David Brooks wrote a NY Times column he called “My Decade-Long Journey to Belief.” He writes for a secular audience, so I’m sure there’s more to the story. But it’s his story. Some of it seems to parallel the faith journey of C.S. Lewis.

Brooks describes his pre-faith life as agnostic and religious, but not spiritual. In 2013, he began to have some unexpected and illuminating moments. “I was in a crowded subway car,” he writes. “I had this shimmering awareness that all the people in it had souls… Maybe there was a soul-giver.” Lewis’s parallel thought was, “You have never talked to a mere mortal.”

Hiking in the Rocky Mountains, Brooks sat on a rock to meditate on a Puritan prayer focused on the Beatitudes.
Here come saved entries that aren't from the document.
-- pv_equiv track=rewrite | github.com/VulcanLab/MCPThreatHive | core/mcp_knowledge_base.py | _map_to_stride
-- ===== SOURCE A (Python) =====
-- def _map_to_stride(threat_category: str, description: str) -> str:
--     """Map threat category to STRIDE category"""
--     text = f"{threat_category} {description}".lower()
--
--     if any(kw in text for kw in ['spoof', 'impersonat', 'fake', 'masquerade']):
--         return 'Spoofing'
--     elif any(kw in text for kw in ['tamper', 'modify', 'alter', 'inject', 'manipulate']):
--         return 'Tampering'
--     elif any(kw in text for kw in ['repudiat', 'deny', 'audit', 'log']):
--         return 'Repudiation'
--     elif any(kw in text for kw in ['disclosur', 'leak', 'expose', 'exfiltrat']):
--         return 'Information Disclosure'
--     elif any(kw in text for kw in ['denial', 'dos', 'flood', 'exhaust', 'crash']):
--         return 'Denial of Service'
--     elif any(kw in text for kw in ['elevat', 'privilege', 'escalat', 'bypass']):
--         return 'Elevation of Privilege'
--     else:
--         return 'Tampering'  # Default
-- ===== SOURCE B (Python) =====
-- # Flattened keyword->priority table: scan all keywords once, collect the
-- # priorities of every matching keyword, and return the category of the
-- # minimum priority (no per-category branching, no short-circuit).
-- CATEGORIES = ['Spoofing', 'Tampering', 'Repudiation',
--               'Information Disclosure', 'Denial of Service',
--               'Elevation of Privilege']
--
-- KEYWORD_TABLE = [
--     ('spoof', 0), ('impersonat', 0), ('fake', 0), ('masquerade', 0),
--     ('tamper', 1), ('modify', 1), ('alter', 1), ('inject', 1), ('manipulate', 1),
--     ('repudiat', 2), ('deny', 2), ('audit', 2), ('log', 2),
--     ('disclosur', 3), ('leak', 3), ('expose', 3), ('exfiltrat', 3),
--     ('denial', 4), ('dos', 4), ('flood', 4), ('exhaust', 4), ('crash', 4),
--     ('elevat', 5), ('privilege', 5), ('escalat', 5), ('bypass', 5),
-- ]
--
-- def _map_to_stride(threat_category: str, description: str) -> str:
--     text = f"{threat_category} {description}".lower()
--     hits = [p for kw, p in KEYWORD_TABLE if kw in text]
--     return CATEGORIES[min(hits)] if hits else 'Tampering'
-- ===== Notes on version B (the rewrite author's own statement) =====
-- stated objective: alternative
-- what changed: Replaces the ordered if/elif first-match chain with one exhaustive scan of a flattened keyword->priority table that collects every matching keyword's priority and indexes CATEGORIES by the minimum (collect-then-minimize instead of short-circuit branching).
import Mathlib
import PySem

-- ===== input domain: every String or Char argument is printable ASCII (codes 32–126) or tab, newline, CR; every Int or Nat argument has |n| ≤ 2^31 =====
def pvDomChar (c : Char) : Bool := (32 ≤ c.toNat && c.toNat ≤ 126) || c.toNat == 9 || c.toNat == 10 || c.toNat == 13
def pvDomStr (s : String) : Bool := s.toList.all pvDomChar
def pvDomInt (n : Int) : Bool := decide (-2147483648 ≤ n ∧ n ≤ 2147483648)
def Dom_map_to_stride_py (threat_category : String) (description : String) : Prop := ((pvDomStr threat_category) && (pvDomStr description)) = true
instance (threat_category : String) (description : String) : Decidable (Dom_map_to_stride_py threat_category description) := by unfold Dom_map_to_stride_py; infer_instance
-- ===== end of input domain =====

-- B replaces the if/elif chain by one scan of a flattened keyword->priority table: it collects
-- the priorities of ALL matching keywords and returns the category of the minimum (alternative; same cost).


-- ===== PORT A =====
def map_to_stride_py (threat_category : String) (description : String) : String :=
  let text := PySem.Str.lower (PySem.Str.join " " [threat_category, description])
  if (["spoof", "impersonat", "fake", "masquerade"] : List String).any (fun kw => PySem.Str.isIn kw text) then "Spoofing"
  else if (["tamper", "modify", "alter", "inject", "manipulate"] : List String).any (fun kw => PySem.Str.isIn kw text) then "Tampering"
  else if (["repudiat", "deny", "audit", "log"] : List String).any (fun kw => PySem.Str.isIn kw text) then "Repudiation"
  else if (["disclosur", "leak", "expose", "exfiltrat"] : List String).any (fun kw => PySem.Str.isIn kw text) then "Information Disclosure"
  else if (["denial", "dos", "flood", "exhaust", "crash"] : List String).any (fun kw => PySem.Str.isIn kw text) then "Denial of Service"
  else if (["elevat", "privilege", "escalat", "bypass"] : List String).any (fun kw => PySem.Str.isIn kw text) then "Elevation of Privilege"
  else "Tampering"

-- ===== PORT B =====
def strideCategories : List String :=
  ["Spoofing", "Tampering", "Repudiation", "Information Disclosure",
   "Denial of Service", "Elevation of Privilege"]

def strideKeywordTable : List (String × Int) :=
  [("spoof", 0), ("impersonat", 0), ("fake", 0), ("masquerade", 0),
   ("tamper", 1), ("modify", 1), ("alter", 1), ("inject", 1), ("manipulate", 1),
   ("repudiat", 2), ("deny", 2), ("audit", 2), ("log", 2),
   ("disclosur", 3), ("leak", 3), ("expose", 3), ("exfiltrat", 3),
   ("denial", 4), ("dos", 4), ("flood", 4), ("exhaust", 4), ("crash", 4),
   ("elevat", 5), ("privilege", 5), ("escalat", 5), ("bypass", 5)]

def map_to_stride_py_alt (threat_category : String) (description : String) : String :=
  let text := PySem.Str.lower (PySem.Str.join " " [threat_category, description])
  let hits := (strideKeywordTable.filter (fun p => PySem.Str.isIn p.1 text)).map Prod.snd
  match PySem.List.min? hits (fun x => x) with
  | some m => (PySem.List.pyGet? strideCategories m).getD "Tampering"  -- CATEGORIES[min(hits)] (index always in range)
  | none => "Tampering"

-- ===== PRECONDITION & SPEC =====
def Spec_map_to_stride_py (threat_category : String) (description : String) (out : String) : Prop := out = map_to_stride_py_alt threat_category description
instance (threat_category : String) (description : String) (out : String) : Decidable (Spec_map_to_stride_py threat_category description out) := by unfold Spec_map_to_stride_py; infer_instance

-- ===== CLAIM (what is proved, stated in full; the proofs are below) =====
def Claim_equal_map_to_stride_py : Prop := ∀ (threat_category : String) (description : String), Dom_map_to_stride_py threat_category description → Spec_map_to_stride_py threat_category description (map_to_stride_py threat_category description)

-- ===== LEMMAS AND PROOFS =====

-- tagged flattening of keyword groups, and the "first group with a hit" function (proof helpers)
def flatTag : Int → List (List String) → List (String × Int)
  | _, [] => []
  | n, g :: gs => g.map (fun kw => (kw, n)) ++ flatTag (n + 1) gs

def firstHit (P : String → Bool) : Int → List (List String) → Option Int
  | _, [] => none
  | n, g :: gs => if g.any P then some n else firstHit P (n + 1) gs

def strideGroups : List (List String) :=
  [["spoof", "impersonat", "fake", "masquerade"],
   ["tamper", "modify", "alter", "inject", "manipulate"],
   ["repudiat", "deny", "audit", "log"],
   ["disclosur", "leak", "expose", "exfiltrat"],
   ["denial", "dos", "flood", "exhaust", "crash"],
   ["elevat", "privilege", "escalat", "bypass"]]

theorem strideKeywordTable_eq : strideKeywordTable = flatTag 0 strideGroups := by decide

theorem flatTag_snd_ge (n : Int) (gs : List (List String)) :
    ∀ p ∈ flatTag n gs, n ≤ p.2 := by
  induction gs generalizing n with
  | nil => intro p h; simp [flatTag] at h
  | cons g gs ih =>
    intro p hp
    simp only [flatTag, List.mem_append, List.mem_map] at hp
    rcases hp with ⟨kw, _, rfl⟩ | hp
    · exact le_refl n
    · have := ih (n + 1) p hp; omega

theorem filter_map_tag (P : String → Bool) (n : Int) (g : List String) :
    ((g.map (fun kw => (kw, n))).filter (fun p => P p.1)).map Prod.snd
      = List.replicate (g.filter P).length n := by
  induction g with
  | nil => rfl
  | cons kw g ih =>
    simp only [List.map_cons, List.filter_cons]
    by_cases h : P kw = true
    · simp [h, ih, List.replicate_succ]
    · simp [h, ih]

theorem foldl_min_eq (n : Int) (l : List Int) (h : ∀ y ∈ l, n ≤ y) : l.foldl min n = n := by
  induction l generalizing n with
  | nil => rfl
  | cons a l ih =>
    simp only [List.foldl_cons]
    have hna : n ≤ a := h a (List.mem_cons_self ..)
    rw [min_eq_left hna]
    exact ih n (fun y hy => h y (List.mem_cons_of_mem _ hy))

theorem min?_hits (P : String → Bool) (n : Int) (gs : List (List String)) :
    PySem.List.min? (((flatTag n gs).filter (fun p => P p.1)).map Prod.snd) (fun x => x)
      = firstHit P n gs := by
  induction gs generalizing n with
  | nil => rfl
  | cons g gs ih =>
    simp only [flatTag, firstHit, List.filter_append, List.map_append, filter_map_tag]
    by_cases h : g.any P = true
    · rw [if_pos h]
      obtain ⟨kw, hkw, hin⟩ := List.any_eq_true.mp h
      have hk : (g.filter P).length ≠ 0 := by
        intro h0
        have h1 := List.eq_nil_of_length_eq_zero h0
        have h2 : kw ∈ g.filter P := List.mem_filter.mpr ⟨hkw, hin⟩
        simp_all
      obtain ⟨k, hkeq⟩ : ∃ k, (g.filter P).length = k + 1 :=
        ⟨_, (Nat.succ_pred_eq_of_ne_zero hk).symm⟩
      rw [hkeq, List.replicate_succ, List.cons_append, PySem.List.min?_id_cons]
      congr 1
      apply foldl_min_eq
      intro y hy
      rcases List.mem_append.mp hy with hy | hy
      · rw [List.eq_of_mem_replicate hy]
      · obtain ⟨p, hp, rfl⟩ := List.mem_map.mp hy
        have := flatTag_snd_ge (n + 1) gs p (List.mem_of_mem_filter hp)
        omega
    · rw [if_neg h]
      have hnil : g.filter P = [] := by
        rw [List.filter_eq_nil_iff]
        intro kw hkw hin
        exact h (List.any_eq_true.mpr ⟨kw, hkw, hin⟩)
      rw [hnil]
      simpa using ih (n + 1)

theorem main_eq (t : String) :
    (if (["spoof", "impersonat", "fake", "masquerade"] : List String).any (fun kw => PySem.Str.isIn kw t) then "Spoofing"
     else if (["tamper", "modify", "alter", "inject", "manipulate"] : List String).any (fun kw => PySem.Str.isIn kw t) then "Tampering"
     else if (["repudiat", "deny", "audit", "log"] : List String).any (fun kw => PySem.Str.isIn kw t) then "Repudiation"
     else if (["disclosur", "leak", "expose", "exfiltrat"] : List String).any (fun kw => PySem.Str.isIn kw t) then "Information Disclosure"
     else if (["denial", "dos", "flood", "exhaust", "crash"] : List String).any (fun kw => PySem.Str.isIn kw t) then "Denial of Service"
     else if (["elevat", "privilege", "escalat", "bypass"] : List String).any (fun kw => PySem.Str.isIn kw t) then "Elevation of Privilege"
     else "Tampering")
    = (match PySem.List.min?
          ((strideKeywordTable.filter (fun p => PySem.Str.isIn p.1 t)).map Prod.snd) (fun x => x) with
       | some m => (PySem.List.pyGet? strideCategories m).getD "Tampering"
       | none => "Tampering") := by
  rw [strideKeywordTable_eq, min?_hits (fun kw => PySem.Str.isIn kw t) 0 strideGroups]
  simp only [strideGroups, firstHit]
  split_ifs <;> norm_num [PySem.List.pyGet?, PySem.List.pyIdx?, strideCategories] <;> rfl

-- ===== VERDICT (by name: the statement is the Claim_ definition above) =====

theorem map_to_stride_py_spec : Claim_equal_map_to_stride_py := by
  intro tc d _
  simp only [Spec_map_to_stride_py, map_to_stride_py, map_to_stride_py_alt]
  rw [main_eq]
The implications startled him. He glimpsed “a moral grandeur far vaster and truer than anything that could have emerged from our prosaic world. It hit me with the force of joy.” He describes joy as “a presence that transcends the self.” Lewis also connected joy to a desire for the transcendent. He concluded, “If I find in myself a desire which no experience in this world can satisfy, the most probable explanation is I was made for another world.” On another point, Lewis and Brooks both reasoned that human morality posits the presence of a Creator beyond the material universe.

For both men, the next leg of the journey was theism. During this time, Lewis called himself “the most reluctant convert in all England.” Brooks said faith “tiptoed into my life.” He describes faith as a venture toward something, a yearning for something beautiful yet not fully grasped. Both men sought Christian friends to explore their thoughts. After a late-night stroll with friends along Addison’s Walk in Oxford, Lewis realized the “myth” of God becoming man, dying, and raising back to life is actually credible.

This brought Lewis to a major inflection point. What would he do with the Christian gospel? Not long after that stroll, he rode with his brother Warnie on a motorcycle to Whipsnade Zoo. “When we set out,” he wrote, “I did not believe that Jesus is the Son of God, and when we reached the zoo I did.”

Faith is a journey with a major crossroad. At that crossroad, you cross over from sleep to consciousness, darkness to light, death to life. “Awake, sleeper, and arise from the dead, and Christ will shine on you” (Eph. 5:14). The call of Christ is to repent (a change of mind) and believe in the gospel (who Jesus is and what He did). Saying “yes” at that crossroad begins the Christian life. Afterwards, the journey features a new way, new companions, and a guiding Helper.

David Brooks has written his final column for the Times. His journey continues.